__TASK ITEM__. Among the entries below, which lines include the string "slices"? Show each one.

(Beginning of SUPPLIED ENTRIES)

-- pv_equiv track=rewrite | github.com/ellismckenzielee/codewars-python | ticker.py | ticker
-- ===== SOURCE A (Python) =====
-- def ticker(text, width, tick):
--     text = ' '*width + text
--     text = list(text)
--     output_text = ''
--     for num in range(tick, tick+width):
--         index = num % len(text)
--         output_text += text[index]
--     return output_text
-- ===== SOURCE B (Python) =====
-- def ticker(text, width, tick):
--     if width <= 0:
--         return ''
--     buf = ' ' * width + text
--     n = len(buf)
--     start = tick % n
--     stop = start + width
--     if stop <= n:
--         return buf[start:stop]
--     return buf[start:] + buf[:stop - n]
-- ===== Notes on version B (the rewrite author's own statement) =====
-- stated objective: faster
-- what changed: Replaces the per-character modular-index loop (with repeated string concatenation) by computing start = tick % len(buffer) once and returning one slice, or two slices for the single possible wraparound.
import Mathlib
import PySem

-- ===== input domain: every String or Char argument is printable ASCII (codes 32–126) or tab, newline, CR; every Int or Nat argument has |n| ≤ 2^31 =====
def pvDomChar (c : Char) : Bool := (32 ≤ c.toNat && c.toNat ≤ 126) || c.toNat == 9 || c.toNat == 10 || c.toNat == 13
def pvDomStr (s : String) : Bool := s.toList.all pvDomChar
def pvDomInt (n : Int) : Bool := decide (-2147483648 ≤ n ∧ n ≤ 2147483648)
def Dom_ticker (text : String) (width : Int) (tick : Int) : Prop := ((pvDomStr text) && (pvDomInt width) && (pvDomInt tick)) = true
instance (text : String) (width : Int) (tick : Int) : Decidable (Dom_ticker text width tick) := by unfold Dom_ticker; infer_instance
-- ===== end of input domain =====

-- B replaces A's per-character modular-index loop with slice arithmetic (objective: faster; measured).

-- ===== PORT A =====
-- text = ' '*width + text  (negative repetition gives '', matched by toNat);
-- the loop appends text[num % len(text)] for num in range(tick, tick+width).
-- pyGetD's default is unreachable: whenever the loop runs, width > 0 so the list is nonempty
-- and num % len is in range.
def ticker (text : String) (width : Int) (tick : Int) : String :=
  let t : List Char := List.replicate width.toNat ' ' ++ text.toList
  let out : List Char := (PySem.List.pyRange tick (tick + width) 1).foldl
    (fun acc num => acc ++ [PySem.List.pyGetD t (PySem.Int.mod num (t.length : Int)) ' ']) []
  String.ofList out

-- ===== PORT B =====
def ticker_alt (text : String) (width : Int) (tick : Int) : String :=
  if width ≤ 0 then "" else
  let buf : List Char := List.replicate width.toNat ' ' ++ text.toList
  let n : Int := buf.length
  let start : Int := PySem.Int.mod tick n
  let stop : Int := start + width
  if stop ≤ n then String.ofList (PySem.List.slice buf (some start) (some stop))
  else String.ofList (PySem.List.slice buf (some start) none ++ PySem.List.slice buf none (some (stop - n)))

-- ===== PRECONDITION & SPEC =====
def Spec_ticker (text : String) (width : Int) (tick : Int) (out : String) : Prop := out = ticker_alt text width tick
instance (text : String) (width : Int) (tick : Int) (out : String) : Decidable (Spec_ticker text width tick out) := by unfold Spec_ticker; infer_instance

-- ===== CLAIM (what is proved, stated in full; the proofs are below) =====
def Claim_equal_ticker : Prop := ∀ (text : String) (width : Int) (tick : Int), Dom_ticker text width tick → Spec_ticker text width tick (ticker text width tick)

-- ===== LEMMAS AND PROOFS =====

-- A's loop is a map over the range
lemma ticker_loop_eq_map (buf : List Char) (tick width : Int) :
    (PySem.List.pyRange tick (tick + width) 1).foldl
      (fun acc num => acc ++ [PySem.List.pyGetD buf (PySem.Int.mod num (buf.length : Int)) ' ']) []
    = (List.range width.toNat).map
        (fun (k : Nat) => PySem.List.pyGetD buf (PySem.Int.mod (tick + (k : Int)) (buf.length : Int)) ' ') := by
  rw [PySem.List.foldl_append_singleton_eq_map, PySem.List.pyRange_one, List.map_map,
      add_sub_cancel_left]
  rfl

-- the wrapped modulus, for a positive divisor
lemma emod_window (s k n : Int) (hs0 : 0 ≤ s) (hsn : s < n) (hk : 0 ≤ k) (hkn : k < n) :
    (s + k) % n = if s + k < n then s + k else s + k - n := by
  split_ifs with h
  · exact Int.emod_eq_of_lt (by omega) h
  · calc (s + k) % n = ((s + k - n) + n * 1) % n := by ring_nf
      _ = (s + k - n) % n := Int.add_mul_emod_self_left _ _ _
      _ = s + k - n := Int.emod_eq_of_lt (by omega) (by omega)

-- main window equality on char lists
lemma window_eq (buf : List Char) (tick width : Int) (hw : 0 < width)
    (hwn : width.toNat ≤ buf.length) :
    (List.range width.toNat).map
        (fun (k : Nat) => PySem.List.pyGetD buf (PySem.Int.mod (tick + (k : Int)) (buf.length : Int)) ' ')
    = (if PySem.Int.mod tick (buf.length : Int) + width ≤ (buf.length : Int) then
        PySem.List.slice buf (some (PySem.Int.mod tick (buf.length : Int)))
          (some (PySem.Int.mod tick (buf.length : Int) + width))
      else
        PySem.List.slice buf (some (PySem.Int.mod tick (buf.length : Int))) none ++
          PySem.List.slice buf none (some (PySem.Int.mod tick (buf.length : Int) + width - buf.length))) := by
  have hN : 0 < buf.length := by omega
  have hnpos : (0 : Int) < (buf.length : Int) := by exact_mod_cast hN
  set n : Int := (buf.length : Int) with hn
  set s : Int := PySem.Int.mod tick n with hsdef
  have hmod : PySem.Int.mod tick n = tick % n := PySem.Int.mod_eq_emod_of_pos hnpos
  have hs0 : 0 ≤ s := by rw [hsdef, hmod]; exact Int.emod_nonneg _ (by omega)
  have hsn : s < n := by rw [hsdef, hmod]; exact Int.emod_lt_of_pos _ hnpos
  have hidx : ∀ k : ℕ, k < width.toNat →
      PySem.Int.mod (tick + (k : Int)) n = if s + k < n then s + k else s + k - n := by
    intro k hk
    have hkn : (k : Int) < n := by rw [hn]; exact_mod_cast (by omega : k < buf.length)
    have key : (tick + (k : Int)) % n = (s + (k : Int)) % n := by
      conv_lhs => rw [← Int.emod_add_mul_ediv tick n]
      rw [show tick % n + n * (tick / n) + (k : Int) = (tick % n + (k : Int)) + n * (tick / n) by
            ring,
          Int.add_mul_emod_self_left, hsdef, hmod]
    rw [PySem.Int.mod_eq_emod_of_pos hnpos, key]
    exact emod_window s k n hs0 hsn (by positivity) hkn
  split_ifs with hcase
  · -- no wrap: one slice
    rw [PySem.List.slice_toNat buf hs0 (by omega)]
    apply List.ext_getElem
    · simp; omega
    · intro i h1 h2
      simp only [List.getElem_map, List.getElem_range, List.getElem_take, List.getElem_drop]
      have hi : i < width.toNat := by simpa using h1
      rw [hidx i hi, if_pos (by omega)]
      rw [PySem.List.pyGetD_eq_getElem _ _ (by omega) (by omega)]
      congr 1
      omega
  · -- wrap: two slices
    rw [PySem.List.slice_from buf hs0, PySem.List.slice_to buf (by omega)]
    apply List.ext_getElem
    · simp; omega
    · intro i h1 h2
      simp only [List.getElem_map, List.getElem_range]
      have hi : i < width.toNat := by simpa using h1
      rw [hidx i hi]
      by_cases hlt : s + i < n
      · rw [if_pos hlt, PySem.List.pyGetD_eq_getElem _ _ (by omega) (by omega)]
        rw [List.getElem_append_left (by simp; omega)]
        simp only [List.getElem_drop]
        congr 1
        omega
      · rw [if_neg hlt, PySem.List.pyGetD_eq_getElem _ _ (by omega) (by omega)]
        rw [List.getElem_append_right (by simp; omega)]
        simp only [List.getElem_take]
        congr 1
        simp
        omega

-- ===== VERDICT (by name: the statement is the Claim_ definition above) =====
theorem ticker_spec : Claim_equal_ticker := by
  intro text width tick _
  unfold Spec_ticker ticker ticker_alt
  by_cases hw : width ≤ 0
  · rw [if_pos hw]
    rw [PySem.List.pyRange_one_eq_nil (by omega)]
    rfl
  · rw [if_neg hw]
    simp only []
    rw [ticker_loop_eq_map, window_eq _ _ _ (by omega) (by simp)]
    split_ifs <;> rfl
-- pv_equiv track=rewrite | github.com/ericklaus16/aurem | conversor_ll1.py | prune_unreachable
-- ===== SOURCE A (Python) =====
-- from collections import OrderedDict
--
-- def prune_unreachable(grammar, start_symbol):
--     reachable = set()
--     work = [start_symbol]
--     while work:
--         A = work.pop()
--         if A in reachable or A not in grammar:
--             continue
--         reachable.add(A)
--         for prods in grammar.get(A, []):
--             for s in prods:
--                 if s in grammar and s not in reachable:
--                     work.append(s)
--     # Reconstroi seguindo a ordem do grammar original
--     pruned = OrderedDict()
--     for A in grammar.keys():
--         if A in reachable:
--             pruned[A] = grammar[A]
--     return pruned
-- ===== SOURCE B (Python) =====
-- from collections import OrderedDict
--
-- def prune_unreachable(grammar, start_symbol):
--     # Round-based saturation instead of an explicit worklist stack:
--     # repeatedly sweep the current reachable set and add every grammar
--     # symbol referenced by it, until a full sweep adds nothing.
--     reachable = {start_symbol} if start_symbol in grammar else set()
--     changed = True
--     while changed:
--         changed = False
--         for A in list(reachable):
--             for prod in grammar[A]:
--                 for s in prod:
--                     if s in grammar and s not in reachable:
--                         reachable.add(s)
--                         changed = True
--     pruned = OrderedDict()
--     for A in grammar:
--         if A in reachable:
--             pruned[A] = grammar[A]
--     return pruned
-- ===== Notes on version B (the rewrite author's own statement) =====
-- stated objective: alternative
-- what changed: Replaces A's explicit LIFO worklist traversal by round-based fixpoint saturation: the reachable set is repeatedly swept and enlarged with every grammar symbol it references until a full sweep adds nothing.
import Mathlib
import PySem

(End of SUPPLIED ENTRIES)

__THE COMPLETED TASK__.
-- what changed: Replaces the per-character modular-index loop (with repeated string concatenation) by computing start = tick % len(buffer) once and returning one slice, or two slices for the single possible wraparound.
  · -- wrap: two slices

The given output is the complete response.